-- Opening Marker --

-- pv_equiv track=rewrite | github.com/ViditDhull/CodingPractice | 20. Reverse the equation.py | reverseEqn
-- ===== SOURCE A (Python) =====
-- def reverseEqn(s):
--     each_ele = []
--     orig_arr = []
--     for i in s:
--         if i!='+' and i!='-' and i!='*' and i!='/':
--             each_ele.append(i)
--         else:
--             orig_arr.append(''.join(each_ele))
--             orig_arr.append(i)
--             each_ele = []
--     else:
--         orig_arr.append(''.join(each_ele))
--
--     rev_arr = [0] * (len(orig_arr))
--     for i in range(len(orig_arr)):
--         rev_arr[-i-1] = orig_arr[i]
--
--     return ''.join(rev_arr)
-- ===== SOURCE B (Python) =====
-- def reverseEqn(s):
--     parts = []
--     buf = []
--     for c in reversed(s):
--         if c in '+-*/':
--             parts.append(''.join(reversed(buf)))
--             parts.append(c)
--             buf = []
--         else:
--             buf.append(c)
--     parts.append(''.join(reversed(buf)))
--     return ''.join(parts)
-- ===== Notes on version B (the rewrite author's own statement) =====
-- stated objective: alternative
-- what changed: B reverses the whole string once and, in a single pass over it, re-reverses each maximal operand run at the operator boundaries, instead of A's three-phase pipeline of tokenizing into a list, reversing it by an index-assignment loop over a preallocated array, and joining.
import Mathlib
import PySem

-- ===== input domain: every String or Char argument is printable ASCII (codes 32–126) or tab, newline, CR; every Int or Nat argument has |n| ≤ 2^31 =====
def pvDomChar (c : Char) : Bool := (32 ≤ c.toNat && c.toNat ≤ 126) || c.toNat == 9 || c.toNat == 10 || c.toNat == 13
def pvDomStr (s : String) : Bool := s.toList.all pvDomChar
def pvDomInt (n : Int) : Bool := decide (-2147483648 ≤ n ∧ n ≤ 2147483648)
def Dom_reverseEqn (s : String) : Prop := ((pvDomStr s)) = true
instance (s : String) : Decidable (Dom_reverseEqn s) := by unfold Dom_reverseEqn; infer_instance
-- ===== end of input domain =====

-- B reverses the whole string once and repairs each operand run in a single pass, instead of
-- A's tokenize-into-a-list / index-reversal-loop / join pipeline (objective: simpler one-pass decomposition).

-- ===== PORT A =====
-- tokens are kept as List Char (''.join(each_ele) on a list of 1-char strings is the char list itself)
def reverseEqn (s : String) : String :=
  let st := s.toList.foldl
    (fun (st : List Char × List (List Char)) i =>
      if i ≠ '+' ∧ i ≠ '-' ∧ i ≠ '*' ∧ i ≠ '/' then (st.1 ++ [i], st.2)
      else ([], st.2 ++ [st.1, [i]]))
    ([], [])
  let origArr := st.2 ++ [st.1]
  -- rev_arr = [0]*n: the int placeholder 0 is modelled by []; every cell is overwritten before use
  let revArr := (PySem.List.pyRange 0 (origArr.length) 1).foldl
    (fun (r : List (List Char)) i => PySem.List.pySetD r (-i-1) (PySem.List.pyGetD origArr i []))
    (List.replicate origArr.length [])
  String.ofList (PySem.Chars.join [] revArr)

-- ===== PORT B =====
-- 'c in "+-*/"' on a single char is membership in the four operator chars (exact)
def reverseEqn_alt (s : String) : String :=
  let st := s.toList.reverse.foldl
    (fun (st : List Char × List (List Char)) c =>
      if c ∈ ['+', '-', '*', '/'] then ([], st.2 ++ [st.1.reverse, [c]])
      else (st.1 ++ [c], st.2))
    ([], [])
  String.ofList (PySem.Chars.join [] (st.2 ++ [st.1.reverse]))

-- ===== PRECONDITION & SPEC =====
def Spec_reverseEqn (s : String) (out : String) : Prop := out = reverseEqn_alt s
instance (s : String) (out : String) : Decidable (Spec_reverseEqn s out) := by unfold Spec_reverseEqn; infer_instance

-- ===== CLAIM (what is proved, stated in full; the proofs are below) =====
def Claim_equal_reverseEqn : Prop := ∀ (s : String), Dom_reverseEqn s → Spec_reverseEqn s (reverseEqn s)

-- ===== LEMMAS AND PROOFS =====

-- the token list both programs implicitly build: operand runs (pre is the run in progress) and operators
def strTok (pre : List Char) : List Char → List (List Char)
  | [] => [pre]
  | c :: cs =>
    if c = '+' ∨ c = '-' ∨ c = '*' ∨ c = '/' then pre :: [c] :: strTok [] cs
    else strTok (pre ++ [c]) cs

-- A's first loop produces exactly the token list
theorem A_fold_eq (l : List Char) : ∀ (each : List Char) (orig : List (List Char)),
    (let st := l.foldl
      (fun (st : List Char × List (List Char)) i =>
        if i ≠ '+' ∧ i ≠ '-' ∧ i ≠ '*' ∧ i ≠ '/' then (st.1 ++ [i], st.2)
        else ([], st.2 ++ [st.1, [i]]))
      (each, orig)
      ; st.2 ++ [st.1]) = orig ++ strTok each l := by
  induction l with
  | nil => intro each orig; simp [strTok]
  | cons c cs ih =>
    intro each orig
    by_cases h : c = '+' ∨ c = '-' ∨ c = '*' ∨ c = '/'
    · rw [List.foldl_cons, if_neg (by tauto)]
      simpa [strTok, h] using ih [] (orig ++ [each, [c]])
    · rw [List.foldl_cons, if_pos (by tauto)]
      simpa [strTok, h] using ih (each ++ [c]) orig

-- B's single pass over the reversed chars produces the reversed token list
theorem B_fold_eq (l : List Char) : ∀ (pre : List Char),
    (let st := l.foldr
      (fun c (st : List Char × List (List Char)) =>
        if c ∈ ['+', '-', '*', '/'] then ([], st.2 ++ [st.1.reverse, [c]])
        else (st.1 ++ [c], st.2))
      ([], [])
      ; st.2 ++ [pre ++ st.1.reverse]) = (strTok pre l).reverse := by
  induction l with
  | nil => intro pre; simp [strTok]
  | cons c cs ih =>
    intro pre
    by_cases h : c = '+' ∨ c = '-' ∨ c = '*' ∨ c = '/'
    · rw [List.foldr_cons, if_pos (by simpa using h)]
      have := ih []
      simp [strTok, h, ← this]
    · rw [List.foldr_cons, if_neg (by simpa using h)]
      have := ih (pre ++ [c])
      simp only [List.append_assoc, List.singleton_append] at this
      simpa [strTok, h] using this

-- negative-index assignment rev_arr[-k-1] = set at position n-1-k
theorem pySetD_neg_succ {α : Type} (xs : List α) (k : Nat) (v : α) (h : k < xs.length) :
    PySem.List.pySetD xs (-(k:Int)-1) v = xs.set (xs.length - 1 - k) v := by
  have h1 : ¬ (1 : Int) ≤ -(k:Int) := by omega
  have h2 : ((1:Int) + k).toNat = k + 1 := by omega
  simp [PySem.List.pySetD, PySem.List.pySet?, PySem.List.pyIdx?, h1, h, h2]
  congr 1; omega

-- A's index-reversal loop: after k steps the last k cells hold the first k tokens in reverse
theorem revloop_eq {α : Type} (d : α) (orig : List α) :
    ∀ (k : Nat), k ≤ orig.length →
    (PySem.List.pyRange 0 (k:Int) 1).foldl
      (fun (r : List α) i => PySem.List.pySetD r (-i-1) (PySem.List.pyGetD orig i d))
      (List.replicate orig.length d)
    = List.replicate (orig.length - k) d ++ (orig.take k).reverse := by
  intro k
  induction k with
  | zero => intro _; simp [PySem.List.pyRange_one_eq_nil]
  | succ k ih =>
    intro hk
    have hk' : k < orig.length := by omega
    have hrange : PySem.List.pyRange 0 ((k:Int)+1) 1 = PySem.List.pyRange 0 (k:Int) 1 ++ [(k:Int)] :=
      PySem.List.pyRange_one_succ_right (by omega)
    have hlen : (List.replicate (orig.length - k) d ++ (orig.take k).reverse).length = orig.length := by
      simp; omega
    rw [show ((k+1 : Nat) : Int) = (k:Int)+1 by push_cast; ring, hrange, List.foldl_append,
      ih (by omega)]
    simp only [List.foldl_cons, List.foldl_nil]
    rw [pySetD_neg_succ _ k _ (by rw [hlen]; exact hk')]
    rw [hlen]
    have htake : orig.take (k+1) = orig.take k ++ [orig[k]] := by
      rw [← List.take_concat_get hk']; simp
    have hrep : List.replicate (orig.length - k) d =
        List.replicate (orig.length - (k+1)) d ++ [d] := by
      rw [← List.replicate_succ']; congr 1; omega
    rw [hrep, List.set_append]
    have hlt : ¬ orig.length - 1 - k < (List.replicate (orig.length - (k+1)) d).length := by
      simp; omega
    have hm : orig.length - 1 - k = orig.length - (k+1) := by omega
    rw [if_pos (by simp; omega), List.set_append, if_neg (by simp [hm])]
    simp only [List.length_replicate, hm, Nat.sub_self, List.set_cons_zero]
    have hidx : PySem.List.pyGetD orig (↑k) d = orig[k] := by
      simp [PySem.List.pyGetD_natCast, List.getD_eq_getElem?_getD, hk']
    rw [htake, hidx, List.reverse_append]
    simp

-- ===== VERDICT (by name: the statement is the Claim_ definition above) =====
theorem reverseEqn_spec : Claim_equal_reverseEqn := by
  intro s _
  unfold Spec_reverseEqn reverseEqn reverseEqn_alt
  have hA := A_fold_eq s.toList [] []
  simp only [List.nil_append] at hA
  have hB := B_fold_eq s.toList []
  simp only [List.nil_append] at hB
  rw [List.foldl_reverse]
  simp only [hA]
  have hrev := revloop_eq ([] : List Char) (strTok [] s.toList) (strTok [] s.toList).length le_rfl
  simp only [Nat.sub_self, List.replicate_zero, List.nil_append, List.take_length] at hrev
  rw [hrev]
  congr 1
  rw [← hB]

-- Closing Marker --

**Work to be completed**
Track down every line of the material containing the string "into", and copy it.

**Written reply**
-- what changed: B reverses the whole string once and, in a single pass over it, re-reverses each maximal operand run at the operator boundaries, instead of A's three-phase pipeline of tokenizing into a list, reversing it by an index-assignment loop over a preallocated array, and joining.
-- A's tokenize-into-a-list / index-reversal-loop / join pipeline (objective: simpler one-pass decomposition).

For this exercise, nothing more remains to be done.